Si ils n’ont pas le modèle que je souhaite en magasin, et ils en ont un ou deux, pas plus, il leur faudra le demander à d’autres magasins en France, et en cas de recherche infructueuse le commander à Paris, c’est à dire commencer une attente d’environ 11 mois.

Le vrai luxe est le luxe qui ne se voit pas, se dit pas, et surtout se rend peu accessible, même à l’argent.

Elle s’est poliment enquise (beau participe passé, n’est-il pas?) de la date de mon anniversaire et sembla navrée que juillet fut si proche du mois de décembre de l’année d’avant.

Cinquante ans est un chiffre rond encore plus marquant, non?

En quittant la boutique, j’ai croisé dans l’encadrement de la porte un confrère cardiologue d’un certain âge avec sa jeune épouse.
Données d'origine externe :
-- pv_equiv track=rewrite | github.com/ursakumeljfaks/Prakticna-matematika | 1.letnik/programiranje1/vaje/9/cete.py | dolzina_najdaljse_narascajoce_cete
-- ===== SOURCE A (Python) =====
-- def dolzina_najdaljse_narascajoce_cete(tabela):
--     """ugotovi dolzino najdaljse cete v tabeli tabela"""
--     if tabela == []:
--         return 0
--     najdaljsa = 0
--     dolzina = 1
--     for i in range(1, len(tabela)):
--         if tabela[i-1] < tabela[i]:
--             dolzina += 1
--         else:
--             if dolzina > najdaljsa:
--                 najdaljsa = dolzina
--             dolzina = 1
--     return max(najdaljsa, dolzina)
-- ===== SOURCE B (Python) =====
-- def dolzina_najdaljse_narascajoce_cete(tabela):
--     """ugotovi dolzino najdaljse cete v tabeli tabela"""
--     if tabela == []:
--         return 0
--     # phase 1: boundary indices where an increasing run ends/starts
--     mejniki = [0]
--     for i, (x, y) in enumerate(zip(tabela, tabela[1:]), 1):
--         if not x < y:
--             mejniki.append(i)
--     mejniki.append(len(tabela))
--     # phase 2: the answer is the widest gap between consecutive boundaries
--     return max(b - a for a, b in zip(mejniki, mejniki[1:]))
-- ===== Notes on version B (the rewrite author's own statement) =====
-- stated objective: alternative
-- what changed: Replaced A's single accumulate-and-reset loop (tracking current and best run length) by a two-phase computation: first collect the boundary indices where an increasing run ends, then return the widest gap between consecutive boundaries.
import Mathlib
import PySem

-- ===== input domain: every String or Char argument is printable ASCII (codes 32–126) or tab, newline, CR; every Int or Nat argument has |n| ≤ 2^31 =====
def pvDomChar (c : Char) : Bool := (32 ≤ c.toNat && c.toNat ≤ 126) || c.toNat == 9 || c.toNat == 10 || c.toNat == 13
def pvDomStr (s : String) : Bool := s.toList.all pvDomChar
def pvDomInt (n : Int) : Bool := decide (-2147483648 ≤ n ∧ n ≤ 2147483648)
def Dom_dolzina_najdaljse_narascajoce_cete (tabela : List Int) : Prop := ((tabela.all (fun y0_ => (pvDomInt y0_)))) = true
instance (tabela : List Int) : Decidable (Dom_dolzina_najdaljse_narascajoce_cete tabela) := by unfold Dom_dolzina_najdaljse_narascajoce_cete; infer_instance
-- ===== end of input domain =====

-- B replaces A's accumulate-and-reset loop by a two-phase computation (collect run-boundary
-- indices, then take the widest gap between consecutive boundaries); objective: alternative.


-- ===== PORT A =====
def dolzina_najdaljse_narascajoce_cete (tabela : List Int) : Int :=
  if tabela == [] then 0
  else
    let st := (PySem.List.pyRange 1 (tabela.length : Int) 1).foldl
      (fun (st : Int × Int) i =>
        if PySem.List.pyGetD tabela (i - 1) 0 < PySem.List.pyGetD tabela i 0 then
          (st.1, st.2 + 1)
        else
          ((if st.2 > st.1 then st.2 else st.1), 1))
      (0, 1)
    max st.1 st.2

-- ===== PORT B =====
def dolzina_najdaljse_narascajoce_cete_alt (tabela : List Int) : Int :=
  if tabela == [] then 0
  else
    let pari := tabela.zip (PySem.List.slice tabela (some 1) none)
    let mejniki := (PySem.List.enumerate pari 1).foldl
      (fun (acc : List Int) ip => if ¬ (ip.2.1 < ip.2.2) then acc ++ [ip.1] else acc)
      [(0 : Int)]
    let mejniki := mejniki ++ [(tabela.length : Int)]
    let razlike := (mejniki.zip (PySem.List.slice mejniki (some 1) none)).map
      (fun p => p.2 - p.1)
    (PySem.List.max? razlike (fun x => x)).getD 0

-- ===== PRECONDITION & SPEC =====
def Spec_dolzina_najdaljse_narascajoce_cete (tabela : List Int) (out : Int) : Prop := out = dolzina_najdaljse_narascajoce_cete_alt tabela
instance (tabela : List Int) (out : Int) : Decidable (Spec_dolzina_najdaljse_narascajoce_cete tabela out) := by unfold Spec_dolzina_najdaljse_narascajoce_cete; infer_instance

-- ===== CLAIM (what is proved, stated in full; the proofs are below) =====
def Claim_equal_dolzina_najdaljse_narascajoce_cete : Prop := ∀ (tabela : List Int), Dom_dolzina_najdaljse_narascajoce_cete tabela → Spec_dolzina_najdaljse_narascajoce_cete tabela (dolzina_najdaljse_narascajoce_cete tabela)

-- ===== LEMMAS AND PROOFS =====

-- run-length decomposition of the pairwise-comparison list: (first run length, later run lengths)
def pvRuns : List (Int × Int) → Int × List Int
  | [] => (1, [])
  | p :: ps =>
    let rr := pvRuns ps
    if p.1 < p.2 then (rr.1 + 1, rr.2) else (1, rr.1 :: rr.2)

-- 1-based positions (offset s) of non-increasing adjacent pairs
def pvFpos : List (Int × Int) → Int → List Int
  | [], _ => []
  | p :: ps, s => if p.1 < p.2 then pvFpos ps (s + 1) else s :: pvFpos ps (s + 1)

def pvDiffs (l : List Int) : List Int := (l.zip l.tail).map (fun p => p.2 - p.1)

theorem pvFpos_shift (ps : List (Int × Int)) (s c : Int) :
    pvFpos ps (s + c) = (pvFpos ps s).map (· + c) := by
  induction ps generalizing s with
  | nil => simp [pvFpos]
  | cons p tl ih =>
    simp only [pvFpos]
    have : s + c + 1 = (s + 1) + c := by ring
    rw [this, ih]
    split <;> simp

theorem pvDiffs_cons_cons (a b : Int) (l : List Int) :
    pvDiffs (a :: b :: l) = (b - a) :: pvDiffs (b :: l) := by
  simp [pvDiffs]

theorem pvDiffs_map_add (l : List Int) (c : Int) :
    pvDiffs (l.map (· + c)) = pvDiffs l := by
  induction l with
  | nil => simp [pvDiffs]
  | cons a tl ih =>
    cases tl with
    | nil => simp [pvDiffs]
    | cons b tl' =>
      simp only [List.map_cons] at ih ⊢
      rw [pvDiffs_cons_cons, pvDiffs_cons_cons, ih]
      congr 1
      ring

theorem pvFoldl_building (ps : List (Int × Int)) (s : Int) (acc : List Int) :
    (PySem.List.enumerate ps s).foldl
      (fun (acc : List Int) ip => if ¬ (ip.2.1 < ip.2.2) then acc ++ [ip.1] else acc) acc
      = acc ++ pvFpos ps s := by
  induction ps generalizing s acc with
  | nil => simp [PySem.List.enumerate_nil, pvFpos]
  | cons p tl ih =>
    rw [PySem.List.enumerate_cons]
    simp only [List.foldl_cons, ih]
    by_cases h : p.1 < p.2
    · simp [pvFpos, h]
    · simp [pvFpos, h]

-- B's gap list is exactly the run-length decomposition
theorem pvGaps_eq_runs (ps : List (Int × Int)) :
    pvDiffs ((0 : Int) :: (pvFpos ps 1 ++ [(ps.length : Int) + 1]))
      = (pvRuns ps).1 :: (pvRuns ps).2 := by
  induction ps with
  | nil => simp [pvFpos, pvDiffs, pvRuns]
  | cons p tl ih =>
    have hshift : pvFpos tl (1 + 1) = (pvFpos tl 1).map (· + 1) := pvFpos_shift tl 1 1
    have hlen : ((p :: tl).length : Int) + 1 = ((tl.length : Int) + 1) + 1 := by
      push_cast [List.length_cons]; ring
    by_cases h : p.1 < p.2
    · -- first pair increasing: head run grows by one
      simp only [pvFpos]
      rw [if_pos h, hlen, hshift]
      rw [show ((pvFpos tl 1).map (· + 1)) ++ [((tl.length : Int) + 1) + 1]
          = (pvFpos tl 1 ++ [(tl.length : Int) + 1]).map (· + 1) from by simp]
      cases hfp : pvFpos tl 1 ++ [(tl.length : Int) + 1] with
      | nil => simp at hfp
      | cons x xs =>
        rw [List.map_cons, pvDiffs_cons_cons]
        rw [show pvDiffs ((x + 1) :: xs.map (· + 1)) = pvDiffs (x :: xs) from by
          simpa using pvDiffs_map_add (x :: xs) 1]
        have hbase := ih
        rw [hfp, pvDiffs_cons_cons] at hbase
        simp only [pvRuns, if_pos h]
        injection hbase with h1 h2
        rw [h2, ← h1]
        congr 1
        ring
    · -- first pair non-increasing: a new run of length 1 starts
      simp only [pvFpos]
      rw [if_neg h, hlen, hshift, List.cons_append]
      rw [show ((pvFpos tl 1).map (· + 1)) ++ [((tl.length : Int) + 1) + 1]
          = (pvFpos tl 1 ++ [(tl.length : Int) + 1]).map (· + 1) from by simp]
      rw [pvDiffs_cons_cons]
      rw [show pvDiffs ((1 : Int) :: (pvFpos tl 1 ++ [(tl.length : Int) + 1]).map (· + 1))
          = pvDiffs ((0 : Int) :: (pvFpos tl 1 ++ [(tl.length : Int) + 1])) from by
        simpa using pvDiffs_map_add ((0 : Int) :: (pvFpos tl 1 ++ [(tl.length : Int) + 1])) 1]
      rw [ih]
      simp [pvRuns, h]

theorem pvFoldl_max_max (l : List Int) (a b : Int) :
    l.foldl max (max a b) = max a (l.foldl max b) := by
  induction l generalizing b with
  | nil => simp
  | cons x xs ih =>
    simp only [List.foldl_cons]
    rw [max_assoc, ih]

-- A's fold computes the max over the run lengths (generalized over the loop state)
theorem pvAfold_eq (ps : List (Int × Int)) (naj dol : Int) :
    max (ps.foldl
        (fun (st : Int × Int) p =>
          if p.1 < p.2 then (st.1, st.2 + 1)
          else ((if st.2 > st.1 then st.2 else st.1), 1)) (naj, dol)).1
      (ps.foldl
        (fun (st : Int × Int) p =>
          if p.1 < p.2 then (st.1, st.2 + 1)
          else ((if st.2 > st.1 then st.2 else st.1), 1)) (naj, dol)).2
    = max naj ((pvRuns ps).2.foldl max (dol + (pvRuns ps).1 - 1)) := by
  induction ps generalizing naj dol with
  | nil =>
    simp only [List.foldl_nil, pvRuns]
    congr 1
    ring
  | cons p tl ih =>
    by_cases h : p.1 < p.2
    · simp only [List.foldl_cons, if_pos h, pvRuns]
      rw [ih]
      congr 2
      ring
    · simp only [List.foldl_cons, if_neg h, pvRuns]
      have hstep : (if dol > naj then dol else naj) = max naj dol := by
        by_cases h' : dol > naj
        · rw [if_pos h', max_def, if_pos (by omega)]
        · rw [if_neg h', max_def]
          split <;> omega
      rw [hstep, ih]
      rw [show (1 : Int) + (pvRuns tl).1 - 1 = (pvRuns tl).1 from by ring]
      rw [show dol + 1 - 1 = dol from by ring, pvFoldl_max_max, ← max_assoc]

theorem pvRuns_head_pos (ps : List (Int × Int)) : 1 ≤ (pvRuns ps).1 := by
  induction ps with
  | nil => simp [pvRuns]
  | cons p tl ih =>
    simp only [pvRuns]
    split
    · simp
      omega
    · simp

theorem pvFoldl_max_le_init (l : List Int) (a : Int) : a ≤ l.foldl max a := by
  induction l generalizing a with
  | nil => simp
  | cons x xs ih => exact le_trans (le_max_left a x) (ih (max a x))

theorem pvFoldl_max_mem (l : List Int) (a : Int) : l.foldl max a = a ∨ l.foldl max a ∈ l := by
  induction l generalizing a with
  | nil => simp
  | cons x xs ih =>
    simp only [List.foldl_cons]
    rcases ih (max a x) with h | h
    · rcases max_choice a x with h' | h' <;> rw [h, h']
      · left; rfl
      · right; simp
    · right; simp [h]

theorem pvFoldl_max_is_max (l : List Int) (a : Int) : ∀ y ∈ l, y ≤ l.foldl max a := by
  induction l generalizing a with
  | nil => simp
  | cons x xs ih =>
    intro y hy
    rcases List.mem_cons.mp hy with rfl | hy'
    · exact le_trans (le_max_right a y) (pvFoldl_max_le_init xs (max a y))
    · exact ih (max a x) y hy'

-- Python max of a nonempty Int list is the fold of Int.max
theorem pvMax?_cons (r : Int) (rs : List Int) :
    (PySem.List.max? (r :: rs) (fun x => x)).getD 0 = rs.foldl max r := by
  cases hm : PySem.List.max? (r :: rs) (fun x => x) with
  | none => simp [PySem.List.max?_eq_none_iff] at hm
  | some m =>
    have hmem := PySem.List.max?_mem hm
    have hismax := PySem.List.max?_isMax hm
    have h1 : m ≤ rs.foldl max r := by
      rcases List.mem_cons.mp hmem with rfl | h
      · exact pvFoldl_max_le_init rs m
      · exact pvFoldl_max_is_max rs r m h
    have h2 : rs.foldl max r ≤ m := by
      rcases pvFoldl_max_mem rs r with h | h
      · rw [h]; exact hismax r (by simp)
      · exact hismax _ (by simp [h])
    simp [le_antisymm h1 h2]

-- the pairwise-comparison list, read off A's index loop
theorem pvIndexPairs (tabela : List Int) (h : tabela ≠ []) :
    (PySem.List.pyRange 1 (tabela.length : Int) 1).map
        (fun i => (PySem.List.pyGetD tabela (i - 1) 0, PySem.List.pyGetD tabela i 0))
      = tabela.zip tabela.tail := by
  apply List.ext_getElem
  · cases tabela with
    | nil => simp at h
    | cons x xs => simp [PySem.List.length_pyRange_one]
  · intro k h1 h2
    have hk : k < tabela.length - 1 := by
      simpa [PySem.List.length_pyRange_one] using h1
    simp only [List.getElem_map, PySem.List.getElem_pyRange_one, List.getElem_zip,
      List.getElem_tail]
    have e1 : (1 : Int) + (k : Int) - 1 = ((k : Nat) : Int) := by ring
    have e2 : (1 : Int) + (k : Int) = (((k + 1 : Nat)) : Int) := by push_cast; ring
    rw [e1, e2, PySem.List.pyGetD_natCast, PySem.List.pyGetD_natCast,
      List.getD_eq_getElem _ _ (by omega), List.getD_eq_getElem _ _ (by omega)]

-- ===== VERDICT (by name: the statement is the Claim_ definition above) =====
theorem dolzina_najdaljse_narascajoce_cete_spec : Claim_equal_dolzina_najdaljse_narascajoce_cete := by
  intro tabela _
  unfold Spec_dolzina_najdaljse_narascajoce_cete
  unfold dolzina_najdaljse_narascajoce_cete dolzina_najdaljse_narascajoce_cete_alt
  by_cases h : tabela = []
  · simp [h]
  · simp only [h, beq_iff_eq, if_false, PySem.List.slice_from_one]
    set P := tabela.zip tabela.tail with hP
    -- A side
    rw [show ((PySem.List.pyRange 1 (tabela.length : Int) 1).foldl
          (fun (st : Int × Int) i =>
            if PySem.List.pyGetD tabela (i - 1) 0 < PySem.List.pyGetD tabela i 0 then
              (st.1, st.2 + 1)
            else ((if st.2 > st.1 then st.2 else st.1), 1)) (0, 1))
        = P.foldl (fun (st : Int × Int) p =>
            if p.1 < p.2 then (st.1, st.2 + 1)
            else ((if st.2 > st.1 then st.2 else st.1), 1)) (0, 1) from by
      rw [hP, ← pvIndexPairs tabela h, List.foldl_map]]
    rw [pvAfold_eq P 0 1]
    -- B side
    have hlenP : ((P.length : Int) + 1) = (tabela.length : Int) := by
      cases tabela with
      | nil => simp at h
      | cons x xs => simp [hP]
    have hB : (((([ (0:Int) ] ++ pvFpos P 1) ++ [(tabela.length : Int)]).zip
          ((([ (0:Int) ] ++ pvFpos P 1) ++ [(tabela.length : Int)]).tail)).map
            (fun p => p.2 - p.1))
        = (pvRuns P).1 :: (pvRuns P).2 := by
      have hg := pvGaps_eq_runs P
      rw [hlenP] at hg
      simpa [pvDiffs] using hg
    rw [pvFoldl_building P 1 [(0 : Int)], hB, pvMax?_cons]
    rw [show (1 : Int) + (pvRuns P).1 - 1 = (pvRuns P).1 from by ring]
    have hge : (1 : Int) ≤ (pvRuns P).2.foldl max (pvRuns P).1 :=
      le_trans (pvRuns_head_pos P) (pvFoldl_max_le_init _ _)
    rw [max_eq_right (by omega)]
Un ennui écrasant se lisait sur son visage mal rasé. Il n’a pas levé les yeux en me remerciant de leur avoir donné la préséance.

Finalement, j’ai offert l’écharpe à Madame qui l’a regardée, m’a regardé, a fait semblant d’être ravie avant de préciser que je n’aurais pas dû dépenser tant d’argent.

Elle a tellement fait semblant d’être ravie ce soir là, que le lendemain, par manque de concentration, probablement, elle en a oublié l’écharpe rouge dans un triste tiroir alors que nous devions partir pour le froid Dauphiné. Nous serions partis pour les Bahamas, je n’aurais tiré aucune interprétation de cet oubli, mais là…

La prochaine fois, je prendrais un peu plus en compte un concept fondamental du cadeau, qu’il soit de Noël ou de n’importe quel jour: son choix devrait être en premier dicté par les goûts de celui qui reçoit, et non de celui qui offre.

Bonnes fêtes de fin d’année!

C’est pas tout ça, mais les fêtes de fin d’année pointent leur nez, et je pense qu’il est grand temps de souhaiter plein de bonnes choses à tous ceux qui passent par ici (et aux autres).

Passez de bonnes fêtes, et profitez-en bien!